*What the exercise asks*: Would you give the data below back exactly as it reads?

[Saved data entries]
:::::

-- pv_equiv track=rewrite | github.com/paramkushamphanisai/Algorithems | hw4.py | E_Queens
-- ===== SOURCE A (Python) =====
-- def noAttack(Chessboard,rows,columns,n):
--     #check for the columns where queen is attacking
--     for icol in range(columns):
--         if(Chessboard[rows][icol]):
--             return 0
--
--     #check the diagonals where queen is attacking
--     for i,j in zip(range(rows,-1,-1),range(columns,-1,-1)):
--         if Chessboard[i][j]:
--             return 0
--     for i,j in zip(range(rows,n,1),range(columns,-1,-1)):
--         if Chessboard[i][j]:
--             return 0
--     return 1
--
-- def insertNE_Queens(Chessboard,n,solution):
--     #As the broutforce checks all the nodes the loop need to ne of NXN
--     for l in range(n):
--         i=0
--         while(i < n):
--             k=0
--             j=0
--             while(j<n):
--                 if(noAttack(Chessboard,i,j,n)):
--                     Chessboard[i][j]=1
--                 else:
--                     k=k+1
--                 j=j+1
--             if k==n:
--                 solution.append(False)
--             else:
--                 solution.append(True)
--             i=i+1
--     return solution
--
-- def E_Queens(n):
--     #check for the initial conditions
--     if n==1:
--         return 1
--     if n<4:
--         return 0
--     solution=[]
--     Chessboard=[[0 for j in range(n)]
--              for i in range(n)]
--
--     insertNE_Queens(Chessboard,n,solution)
--     # Solution contains the list of true and false at the queen location valuse of queen location.
--     # Return the solution list length to get the result
--     return (len(solution))
-- ===== SOURCE B (Python) =====
-- def E_Queens(n):
--     # closed form: A appends exactly one entry per (l, i) pair, n*n in total
--     if n == 1:
--         return 1
--     if n < 4:
--         return 0
--     return n * n
-- ===== Notes on version B (the rewrite author's own statement) =====
-- stated objective: faster
-- what changed: Replaced the O(n^4)-plus board simulation (whose solution list just collects one flag per loop iteration) with the closed form n*n behind the same small-n guards.
import Mathlib
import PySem

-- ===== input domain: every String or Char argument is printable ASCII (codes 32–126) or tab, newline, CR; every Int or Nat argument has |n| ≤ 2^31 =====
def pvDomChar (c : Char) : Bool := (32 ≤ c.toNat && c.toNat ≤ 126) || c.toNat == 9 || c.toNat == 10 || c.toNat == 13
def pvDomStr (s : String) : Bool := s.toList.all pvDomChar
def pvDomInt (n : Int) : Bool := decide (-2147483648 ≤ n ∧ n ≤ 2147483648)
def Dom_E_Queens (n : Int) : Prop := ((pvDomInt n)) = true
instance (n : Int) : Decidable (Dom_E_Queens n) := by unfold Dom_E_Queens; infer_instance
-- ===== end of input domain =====

-- B replaces A's full board simulation (which only ever counts its own loop iterations) with the closed form n*n behind the same guards; faster.


-- ===== PORT A =====
-- Chessboard[i][j]; on every reachable call the indices are in range, so getD 0 is exact
def pvCellA (b : List (List Int)) (i j : Int) : Int :=
  (PySem.List.pyGet? ((PySem.List.pyGet? b i).getD []) j).getD 0

-- Chessboard[i][j] = 1; i, j are nonnegative in-range on every reachable call, so .toNat is exact
def pvSetA (b : List (List Int)) (i j : Int) : List (List Int) :=
  b.set i.toNat ((((PySem.List.pyGet? b i).getD []).set j.toNat 1))

def noAttackA (b : List (List Int)) (rows columns n : Int) : Int :=
  if (PySem.List.pyRange 0 columns 1).any (fun icol => pvCellA b rows icol ≠ 0) then 0
  else if ((PySem.List.pyRange rows (-1) (-1)).zip (PySem.List.pyRange columns (-1) (-1))).any
            (fun p => pvCellA b p.1 p.2 ≠ 0) then 0
  else if ((PySem.List.pyRange rows n 1).zip (PySem.List.pyRange columns (-1) (-1))).any
            (fun p => pvCellA b p.1 p.2 ≠ 0) then 0
  else 1

-- inner while over j: state (Chessboard, k)
def pvRowA (b : List (List Int)) (i n : Int) : List (List Int) × Int :=
  (PySem.List.pyRange 0 n 1).foldl
    (fun (s : List (List Int) × Int) j =>
      if noAttackA s.1 i j n ≠ 0 then (pvSetA s.1 i j, s.2) else (s.1, s.2 + 1))
    (b, 0)

def insertNE_QueensA (b : List (List Int)) (n : Int) (sol : List Bool) :
    List (List Int) × List Bool :=
  (PySem.List.pyRange 0 n 1).foldl
    (fun st _l =>
      (PySem.List.pyRange 0 n 1).foldl
        (fun (st2 : List (List Int) × List Bool) i =>
          let r := pvRowA st2.1 i n
          (r.1, st2.2 ++ [if r.2 == n then false else true]))
        st)
    (b, sol)

def E_Queens (n : Int) : Int :=
  if n == 1 then 1
  else if n < 4 then 0
  else
    let board := List.replicate n.toNat (List.replicate n.toNat (0 : Int))
    ((insertNE_QueensA board n []).2.length : Int)

-- ===== PORT B =====
def E_Queens_alt (n : Int) : Int :=
  if n == 1 then 1
  else if n < 4 then 0
  else n * n

-- ===== PRECONDITION & SPEC =====
def Spec_E_Queens (n : Int) (out : Int) : Prop := out = E_Queens_alt n
instance (n : Int) (out : Int) : Decidable (Spec_E_Queens n out) := by unfold Spec_E_Queens; infer_instance

-- ===== CLAIM (what is proved, stated in full; the proofs are below) =====
def Claim_equal_E_Queens : Prop := ∀ (n : Int), Dom_E_Queens n → Spec_E_Queens n (E_Queens n)

-- ===== LEMMAS AND PROOFS =====
-- each inner-fold step appends exactly one flag, so the solution grows by the list's length
theorem pvInner_len (n : Int) (L : List Int) (st : List (List Int) × List Bool) :
    ((L.foldl
        (fun (st2 : List (List Int) × List Bool) i =>
          let r := pvRowA st2.1 i n
          (r.1, st2.2 ++ [if r.2 == n then false else true]))
        st).2).length = st.2.length + L.length := by
  induction L generalizing st with
  | nil => simp
  | cons a t ih => rw [List.foldl_cons, ih]; simp [List.length_append]; omega

theorem pvOuter_len (n : Int) (L : List Int) (st : List (List Int) × List Bool) :
    ((L.foldl
        (fun st' _l =>
          (PySem.List.pyRange 0 n 1).foldl
            (fun (st2 : List (List Int) × List Bool) i =>
              let r := pvRowA st2.1 i n
              (r.1, st2.2 ++ [if r.2 == n then false else true]))
            st')
        st).2).length
      = st.2.length + L.length * (PySem.List.pyRange 0 n 1).length := by
  induction L generalizing st with
  | nil => simp
  | cons a t ih =>
      rw [List.foldl_cons, ih, pvInner_len]
      simp only [List.length_cons]
      ring

theorem pvRange_len (n : Int) (h : 0 ≤ n) :
    (PySem.List.pyRange 0 n 1).length = n.toNat := by
  simp [PySem.List.pyRange]
  omega

theorem E_Queens_spec : Claim_equal_E_Queens := by
  intro n _
  unfold Spec_E_Queens E_Queens E_Queens_alt insertNE_QueensA
  by_cases h1 : n = 1
  · simp [h1]
  · by_cases h4 : n < 4
    · simp [h1, h4]
    · have hn : (0:Int) ≤ n := by omega
      rw [if_neg (by simp [h1]), if_neg (by simp [h4]), if_neg (by simp [h1]),
        if_neg (by simp [h4])]
      simp only [pvOuter_len, pvRange_len n hn, List.length_nil, Nat.zero_add]
      push_cast
      rw [Int.toNat_of_nonneg hn]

:::::

*Written reply*:
-- pv_equiv track=rewrite | github.com/paramkushamphanisai/Algorithems | hw4.py | E_Queens
-- ===== SOURCE A (Python) =====
-- def noAttack(Chessboard,rows,columns,n):
--     #check for the columns where queen is attacking
--     for icol in range(columns):
--         if(Chessboard[rows][icol]):
--             return 0
--
--     #check the diagonals where queen is attacking
--     for i,j in zip(range(rows,-1,-1),range(columns,-1,-1)):
--         if Chessboard[i][j]:
--             return 0
--     for i,j in zip(range(rows,n,1),range(columns,-1,-1)):
--         if Chessboard[i][j]:
--             return 0
--     return 1
--
-- def insertNE_Queens(Chessboard,n,solution):
--     #As the broutforce checks all the nodes the loop need to ne of NXN
--     for l in range(n):
--         i=0
--         while(i < n):
--             k=0
--             j=0
--             while(j<n):
--                 if(noAttack(Chessboard,i,j,n)):
--                     Chessboard[i][j]=1
--                 else:
--                     k=k+1
--                 j=j+1
--             if k==n:
--                 solution.append(False)
--             else:
--                 solution.append(True)
--             i=i+1
--     return solution
--
-- def E_Queens(n):
--     #check for the initial conditions
--     if n==1:
--         return 1
--     if n<4:
--         return 0
--     solution=[]
--     Chessboard=[[0 for j in range(n)]
--              for i in range(n)]
--
--     insertNE_Queens(Chessboard,n,solution)
--     # Solution contains the list of true and false at the queen location valuse of queen location.
--     # Return the solution list length to get the result
--     return (len(solution))
-- ===== SOURCE B (Python) =====
-- def E_Queens(n):
--     # closed form: A appends exactly one entry per (l, i) pair, n*n in total
--     if n == 1:
--         return 1
--     if n < 4:
--         return 0
--     return n * n
-- ===== Notes on version B (the rewrite author's own statement) =====
-- stated objective: faster
-- what changed: Replaced the O(n^4)-plus board simulation (whose solution list just collects one flag per loop iteration) with the closed form n*n behind the same small-n guards.
import Mathlib
import PySem

-- ===== input domain: every String or Char argument is printable ASCII (codes 32–126) or tab, newline, CR; every Int or Nat argument has |n| ≤ 2^31 =====
def pvDomChar (c : Char) : Bool := (32 ≤ c.toNat && c.toNat ≤ 126) || c.toNat == 9 || c.toNat == 10 || c.toNat == 13
def pvDomStr (s : String) : Bool := s.toList.all pvDomChar
def pvDomInt (n : Int) : Bool := decide (-2147483648 ≤ n ∧ n ≤ 2147483648)
def Dom_E_Queens (n : Int) : Prop := ((pvDomInt n)) = true
instance (n : Int) : Decidable (Dom_E_Queens n) := by unfold Dom_E_Queens; infer_instance
-- ===== end of input domain =====

-- B replaces A's full board simulation (which only ever counts its own loop iterations) with the closed form n*n behind the same guards; faster.


-- ===== PORT A =====
-- Chessboard[i][j]; on every reachable call the indices are in range, so getD 0 is exact
def pvCellA (b : List (List Int)) (i j : Int) : Int :=
  (PySem.List.pyGet? ((PySem.List.pyGet? b i).getD []) j).getD 0

-- Chessboard[i][j] = 1; i, j are nonnegative in-range on every reachable call, so .toNat is exact
def pvSetA (b : List (List Int)) (i j : Int) : List (List Int) :=
  b.set i.toNat ((((PySem.List.pyGet? b i).getD []).set j.toNat 1))

def noAttackA (b : List (List Int)) (rows columns n : Int) : Int :=
  if (PySem.List.pyRange 0 columns 1).any (fun icol => pvCellA b rows icol ≠ 0) then 0
  else if ((PySem.List.pyRange rows (-1) (-1)).zip (PySem.List.pyRange columns (-1) (-1))).any
            (fun p => pvCellA b p.1 p.2 ≠ 0) then 0
  else if ((PySem.List.pyRange rows n 1).zip (PySem.List.pyRange columns (-1) (-1))).any
            (fun p => pvCellA b p.1 p.2 ≠ 0) then 0
  else 1

-- inner while over j: state (Chessboard, k)
def pvRowA (b : List (List Int)) (i n : Int) : List (List Int) × Int :=
  (PySem.List.pyRange 0 n 1).foldl
    (fun (s : List (List Int) × Int) j =>
      if noAttackA s.1 i j n ≠ 0 then (pvSetA s.1 i j, s.2) else (s.1, s.2 + 1))
    (b, 0)

def insertNE_QueensA (b : List (List Int)) (n : Int) (sol : List Bool) :
    List (List Int) × List Bool :=
  (PySem.List.pyRange 0 n 1).foldl
    (fun st _l =>
      (PySem.List.pyRange 0 n 1).foldl
        (fun (st2 : List (List Int) × List Bool) i =>
          let r := pvRowA st2.1 i n
          (r.1, st2.2 ++ [if r.2 == n then false else true]))
        st)
    (b, sol)

def E_Queens (n : Int) : Int :=
  if n == 1 then 1
  else if n < 4 then 0
  else
    let board := List.replicate n.toNat (List.replicate n.toNat (0 : Int))
    ((insertNE_QueensA board n []).2.length : Int)

-- ===== PORT B =====
def E_Queens_alt (n : Int) : Int :=
  if n == 1 then 1
  else if n < 4 then 0
  else n * n

-- ===== PRECONDITION & SPEC =====
def Spec_E_Queens (n : Int) (out : Int) : Prop := out = E_Queens_alt n
instance (n : Int) (out : Int) : Decidable (Spec_E_Queens n out) := by unfold Spec_E_Queens; infer_instance

-- ===== CLAIM (what is proved, stated in full; the proofs are below) =====
def Claim_equal_E_Queens : Prop := ∀ (n : Int), Dom_E_Queens n → Spec_E_Queens n (E_Queens n)

-- ===== LEMMAS AND PROOFS =====
-- each inner-fold step appends exactly one flag, so the solution grows by the list's length
theorem pvInner_len (n : Int) (L : List Int) (st : List (List Int) × List Bool) :
    ((L.foldl
        (fun (st2 : List (List Int) × List Bool) i =>
          let r := pvRowA st2.1 i n
          (r.1, st2.2 ++ [if r.2 == n then false else true]))
        st).2).length = st.2.length + L.length := by
  induction L generalizing st with
  | nil => simp
  | cons a t ih => rw [List.foldl_cons, ih]; simp [List.length_append]; omega

theorem pvOuter_len (n : Int) (L : List Int) (st : List (List Int) × List Bool) :
    ((L.foldl
        (fun st' _l =>
          (PySem.List.pyRange 0 n 1).foldl
            (fun (st2 : List (List Int) × List Bool) i =>
              let r := pvRowA st2.1 i n
              (r.1, st2.2 ++ [if r.2 == n then false else true]))
            st')
        st).2).length
      = st.2.length + L.length * (PySem.List.pyRange 0 n 1).length := by
  induction L generalizing st with
  | nil => simp
  | cons a t ih =>
      rw [List.foldl_cons, ih, pvInner_len]
      simp only [List.length_cons]
      ring

theorem pvRange_len (n : Int) (h : 0 ≤ n) :
    (PySem.List.pyRange 0 n 1).length = n.toNat := by
  simp [PySem.List.pyRange]
  omega

theorem E_Queens_spec : Claim_equal_E_Queens := by
  intro n _
  unfold Spec_E_Queens E_Queens E_Queens_alt insertNE_QueensA
  by_cases h1 : n = 1
  · simp [h1]
  · by_cases h4 : n < 4
    · simp [h1, h4]
    · have hn : (0:Int) ≤ n := by omega
      rw [if_neg (by simp [h1]), if_neg (by simp [h4]), if_neg (by simp [h1]),
        if_neg (by simp [h4])]
      simp only [pvOuter_len, pvRange_len n hn, List.length_nil, Nat.zero_add]
      push_cast
      rw [Int.toNat_of_nonneg hn]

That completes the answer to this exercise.